Dataset entries:
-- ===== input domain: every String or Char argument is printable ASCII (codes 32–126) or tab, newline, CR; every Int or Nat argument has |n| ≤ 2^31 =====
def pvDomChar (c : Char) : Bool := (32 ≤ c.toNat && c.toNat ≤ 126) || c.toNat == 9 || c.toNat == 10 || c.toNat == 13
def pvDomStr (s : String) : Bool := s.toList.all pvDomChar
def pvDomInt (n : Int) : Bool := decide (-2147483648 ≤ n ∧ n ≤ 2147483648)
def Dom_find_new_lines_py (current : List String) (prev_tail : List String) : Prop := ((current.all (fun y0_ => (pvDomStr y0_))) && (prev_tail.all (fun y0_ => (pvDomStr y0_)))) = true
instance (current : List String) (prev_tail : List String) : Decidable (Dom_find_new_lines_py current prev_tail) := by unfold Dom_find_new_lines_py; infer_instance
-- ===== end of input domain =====

-- B replaces A's right-to-left scan with per-candidate slice comparison by the KMP
-- prefix-function (two linear passes over sentinel-joined lists) — objective: alternative O(n+m) algorithm.

-- ===== PORT A =====
-- A's for-loop with its two early returns, scanning the index list [n-1, …, 0]
def pvLoopA (current : List String) (prev_tail : List String) (target : String) : List Int → List String
  | [] => current  -- loop fell through: "return current  # no match, prev scrolled away"
  | i :: rest =>
    if PySem.List.pyGetD current i "" = target then  -- current[i]; i always in range here, default never used
      let ctx : Int := min (prev_tail.length : Int) (i + 1)
      if PySem.List.slice current (some (i - ctx + 1)) (some (i + 1)) =
         PySem.List.slice prev_tail (some (-ctx)) none then
        PySem.List.slice current (some (i + 1)) none
      else pvLoopA current prev_tail target rest
    else pvLoopA current prev_tail target rest

def find_new_lines_py (current : List String) (prev_tail : List String) : List String :=
  if prev_tail = [] then current
  else
    let target := PySem.List.pyGetD prev_tail (-1) ""  -- prev_tail[-1]; guard guarantees nonempty, default never used
    pvLoopA current prev_tail target (PySem.List.pyRange ((current.length : Int) - 1) (-1) (-1))

-- ===== PORT B =====
-- the 'while j > 0 and w[i] != w[j]: j = pi[j-1]' loop of _prefix_function;
-- fuel (initially j, which strictly decreases each iteration) only makes it total.
-- w[i] (here c) and w[j] are always in range when called, so getD's default is never used.
def pvKmpFall (w : List (Option String)) (pi : List Nat) (c : Option String) : Nat → Nat → Nat
  | 0, j => j
  | fuel + 1, j =>
    if 0 < j ∧ ¬ c = w.getD j none then pvKmpFall w pi c fuel (pi.getD (j - 1) 0)
    else j

-- _prefix_function: python preallocates pi = [0]*len(w) and assigns pi[i] = j in index
-- order, reading only already-assigned entries; transcribed as building pi by appending.
def pvPrefixFun (w : List (Option String)) : List Nat :=
  if w.length = 0 then []
  else
    ((List.range' 1 (w.length - 1)).foldl
      (fun st i =>
        let j0 := pvKmpFall w st.1 (w.getD i none) st.2 st.2
        let j1 := if w.getD i none = w.getD j0 none then j0 + 1 else j0
        (st.1 ++ [j1], j1)) ([0], 0)).1

def find_new_lines_py_alt (current : List String) (prev_tail : List String) : List String :=
  if prev_tail = [] then current
  else
    let m := prev_tail.length
    let w := prev_tail.map some ++ [none] ++ current.map some
    let pi := pvPrefixFun w
    -- for j in range(m+1, len(w)): if pi[j] == m: best = j - m   (indices are all ≥ m+1 ≥ 1)
    let best := (List.range' (m + 1) (w.length - (m + 1))).foldl
      (fun best j => if pi.getD j 0 = m then j - m else best) 0
    let best := if best = 0 then
        let v := current.map some ++ [none] ++ prev_tail.map some
        (pvPrefixFun v).getD (v.length - 1) 0   -- _prefix_function(v)[-1]; v nonempty
      else best
    PySem.List.slice current (some (best : Int)) none

-- ===== PRECONDITION & SPEC =====
def Spec_find_new_lines_py (current : List String) (prev_tail : List String) (out : List String) : Prop := out = find_new_lines_py_alt current prev_tail
instance (current : List String) (prev_tail : List String) (out : List String) : Decidable (Spec_find_new_lines_py current prev_tail out) := by unfold Spec_find_new_lines_py; infer_instance

-- ===== CLAIM (what is proved, stated in full; the proofs are below) =====
def Claim_equal_find_new_lines_py : Prop := ∀ (current : List String) (prev_tail : List String), Dom_find_new_lines_py current prev_tail → Spec_find_new_lines_py current prev_tail (find_new_lines_py current prev_tail)

-- ===== LEMMAS AND PROOFS =====

-- ---- A-side characterisation (pvCond/pvBest describe A's loop) ----

-- the validity predicate A's loop tests, on the Nat level: the first k lines of
-- current end with the last c = min m k lines of prev_tail
def pvCond (current prev_tail : List String) (k : Nat) : Bool :=
  let c := min prev_tail.length k
  decide ((current.drop (k - c)).take c = prev_tail.drop (prev_tail.length - c))

-- the largest valid anchor in [1..n] (0 if none)
def pvBest (current prev_tail : List String) : Nat → Nat
  | 0 => 0
  | n+1 => if pvCond current prev_tail (n+1) then n+1 else pvBest current prev_tail n

lemma pv_desc (n : Nat) :
    PySem.List.pyRange ((n : Int) - 1) (-1) (-1)
      = (List.range n).map (fun k : Nat => (n : Int) - 1 - (k : Int)) := by
  simp only [PySem.List.pyRange]
  rw [if_neg (by norm_num), if_neg (by norm_num)]
  rcases Nat.eq_zero_or_pos n with h | h
  · subst h; simp
  · rw [if_pos (by omega)]
    have hc : (((n : Int) - 1 - -1 + -(-1) - 1) / -(-1)).toNat = n := by simp
    rw [hc]
    apply List.map_congr_left
    intro k _
    ring

lemma pv_desc_succ (n : Nat) :
    PySem.List.pyRange (((n+1 : Nat) : Int) - 1) (-1) (-1)
      = ((n : Nat) : Int) :: PySem.List.pyRange ((n : Int) - 1) (-1) (-1) := by
  rw [pv_desc, pv_desc, List.range_succ_eq_map, List.map_cons, List.map_map]
  refine congrArg₂ _ (by push_cast; ring) ?_
  apply List.map_congr_left
  intro k _
  simp [Nat.succ_eq_add_one]
  ring

lemma pv_slice_cur (current : List String) (k c : Nat) (hck : c ≤ k) :
    PySem.List.slice current (some ((k : Int) - (c : Int))) (some (k : Int))
      = (current.drop (k - c)).take c := by
  have h1 : (k : Int) - (c : Int) = ((k - c : Nat) : Int) := by omega
  rw [h1, PySem.List.slice_natCast]
  congr 1
  omega

lemma pv_slice_prev_neg (prev_tail : List String) (c : Nat) (hc : 1 ≤ c) (hcm : c ≤ prev_tail.length) :
    PySem.List.slice prev_tail (some (-(c : Int))) none = prev_tail.drop (prev_tail.length - c) := by
  simp only [PySem.List.slice, PySem.List.clampIdx]
  rw [if_pos (by omega), if_neg (by omega)]
  have h1 : ((prev_tail.length : Int) + -(c : Int)).toNat = prev_tail.length - c := by omega
  rw [h1]
  apply List.take_of_length_le
  simp

-- a valid anchor k forces current[k-1] = prev_tail[-1]
lemma pv_cond_target (current prev_tail : List String) (k : Nat)
    (hpt : prev_tail ≠ []) (hk1 : 1 ≤ k)
    (h : pvCond current prev_tail k = true) :
    current.getD (k - 1) "" = PySem.List.pyGetD prev_tail (-1) "" := by
  have hm : 1 ≤ prev_tail.length := List.length_pos_iff.mpr hpt
  set m := prev_tail.length with hmdef
  set c := min m k with hcdef
  have hc1 : 1 ≤ c := by omega
  have hck : c ≤ k := by omega
  have hcm : c ≤ m := by omega
  have heq : (current.drop (k - c)).take c = prev_tail.drop (m - c) := by
    simpa [pvCond] using h
  have hidx : ((current.drop (k - c)).take c)[c-1]? = (prev_tail.drop (m - c))[c-1]? := by
    rw [heq]
  rw [List.getElem?_take, if_pos (by omega), List.getElem?_drop, List.getElem?_drop] at hidx
  have h1 : k - c + (c - 1) = k - 1 := by omega
  have h2 : m - c + (c - 1) = m - 1 := by omega
  rw [h1, h2] at hidx
  have hget : PySem.List.pyGetD prev_tail (-1) "" = prev_tail.getD (m - 1) "" := by
    simp [PySem.List.pyGetD, PySem.List.pyGet?, PySem.List.pyIdx?, List.getD_eq_getElem?_getD]
    rw [if_pos hm]
    simp
    rfl
  rw [hget, List.getD_eq_getElem?_getD, List.getD_eq_getElem?_getD, hidx]

lemma pv_loopA (current prev_tail : List String) (hpt : prev_tail ≠ []) :
    ∀ n, n ≤ current.length →
    pvLoopA current prev_tail (PySem.List.pyGetD prev_tail (-1) "")
        (PySem.List.pyRange ((n : Int) - 1) (-1) (-1))
      = current.drop (pvBest current prev_tail n) := by
  intro n
  induction n with
  | zero => intro _; norm_num [PySem.List.pyRange, pvBest, pvLoopA]
  | succ n ih =>
    intro hn
    have hm : 1 ≤ prev_tail.length := List.length_pos_iff.mpr hpt
    rw [pv_desc_succ, pvLoopA]
    set c' : Nat := min prev_tail.length (n+1) with hc'
    have hcast : min (prev_tail.length : Int) ((n : Int) + 1) = (c' : Int) := by
      omega
    have harg : (n : Int) - min (prev_tail.length : Int) ((n : Int) + 1) + 1
        = (((n+1 : Nat)) : Int) - (c' : Int) := by rw [hcast]; push_cast; ring
    have harg2 : (n : Int) + 1 = (((n+1 : Nat)) : Int) := by push_cast; ring
    have e1 : PySem.List.slice current
        (some ((n : Int) - min (prev_tail.length : Int) ((n : Int) + 1) + 1))
        (some ((n : Int) + 1))
        = (current.drop (n + 1 - c')).take c' := by
      rw [harg, harg2, pv_slice_cur current (n+1) c' (by omega)]
    have e2 : PySem.List.slice prev_tail
        (some (-min (prev_tail.length : Int) ((n : Int) + 1))) none
        = prev_tail.drop (prev_tail.length - c') := by
      rw [hcast, pv_slice_prev_neg prev_tail c' (by omega) (by omega)]
    simp only [e1, e2, PySem.List.pyGetD_natCast]
    by_cases hcond : pvCond current prev_tail (n+1) = true
    · have htg := pv_cond_target current prev_tail (n+1) hpt (by omega) hcond
      simp only [Nat.add_sub_cancel] at htg
      rw [if_pos htg]
      have hsl : (current.drop (n + 1 - c')).take c'
          = prev_tail.drop (prev_tail.length - c') := by
        simpa [pvCond, decide_eq_true_eq] using hcond
      rw [if_pos hsl, harg2, PySem.List.slice_from current (by positivity)]
      have hb : pvBest current prev_tail (n+1) = n+1 := by simp [pvBest, hcond]
      rw [hb]
      simp
    · have hsl : ¬ ((current.drop (n + 1 - c')).take c'
          = prev_tail.drop (prev_tail.length - c')) := by
        intro h
        exact hcond (by simp [pvCond]; exact h)
      have hb : pvBest current prev_tail (n+1) = pvBest current prev_tail n := by
        simp [pvBest, hcond]
      rw [hb]
      by_cases htg : current.getD n "" = PySem.List.pyGetD prev_tail (-1) ""
      · rw [if_pos htg, if_neg hsl]; exact ih (by omega)
      · rw [if_neg htg]; exact ih (by omega)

### Exercise directions
Would you output, from the records above, exactly the run of lines that starts at the line containing "decide ((current.drop (k" and ends at the line containing "set c := min m k with hcdef", and only that run?

### Exercise output
  decide ((current.drop (k - c)).take c = prev_tail.drop (prev_tail.length - c))

-- the largest valid anchor in [1..n] (0 if none)
def pvBest (current prev_tail : List String) : Nat → Nat
  | 0 => 0
  | n+1 => if pvCond current prev_tail (n+1) then n+1 else pvBest current prev_tail n

lemma pv_desc (n : Nat) :
    PySem.List.pyRange ((n : Int) - 1) (-1) (-1)
      = (List.range n).map (fun k : Nat => (n : Int) - 1 - (k : Int)) := by
  simp only [PySem.List.pyRange]
  rw [if_neg (by norm_num), if_neg (by norm_num)]
  rcases Nat.eq_zero_or_pos n with h | h
  · subst h; simp
  · rw [if_pos (by omega)]
    have hc : (((n : Int) - 1 - -1 + -(-1) - 1) / -(-1)).toNat = n := by simp
    rw [hc]
    apply List.map_congr_left
    intro k _
    ring

lemma pv_desc_succ (n : Nat) :
    PySem.List.pyRange (((n+1 : Nat) : Int) - 1) (-1) (-1)
      = ((n : Nat) : Int) :: PySem.List.pyRange ((n : Int) - 1) (-1) (-1) := by
  rw [pv_desc, pv_desc, List.range_succ_eq_map, List.map_cons, List.map_map]
  refine congrArg₂ _ (by push_cast; ring) ?_
  apply List.map_congr_left
  intro k _
  simp [Nat.succ_eq_add_one]
  ring

lemma pv_slice_cur (current : List String) (k c : Nat) (hck : c ≤ k) :
    PySem.List.slice current (some ((k : Int) - (c : Int))) (some (k : Int))
      = (current.drop (k - c)).take c := by
  have h1 : (k : Int) - (c : Int) = ((k - c : Nat) : Int) := by omega
  rw [h1, PySem.List.slice_natCast]
  congr 1
  omega

lemma pv_slice_prev_neg (prev_tail : List String) (c : Nat) (hc : 1 ≤ c) (hcm : c ≤ prev_tail.length) :
    PySem.List.slice prev_tail (some (-(c : Int))) none = prev_tail.drop (prev_tail.length - c) := by
  simp only [PySem.List.slice, PySem.List.clampIdx]
  rw [if_pos (by omega), if_neg (by omega)]
  have h1 : ((prev_tail.length : Int) + -(c : Int)).toNat = prev_tail.length - c := by omega
  rw [h1]
  apply List.take_of_length_le
  simp

-- a valid anchor k forces current[k-1] = prev_tail[-1]
lemma pv_cond_target (current prev_tail : List String) (k : Nat)
    (hpt : prev_tail ≠ []) (hk1 : 1 ≤ k)
    (h : pvCond current prev_tail k = true) :
    current.getD (k - 1) "" = PySem.List.pyGetD prev_tail (-1) "" := by
  have hm : 1 ≤ prev_tail.length := List.length_pos_iff.mpr hpt
  set m := prev_tail.length with hmdef
  set c := min m k with hcdef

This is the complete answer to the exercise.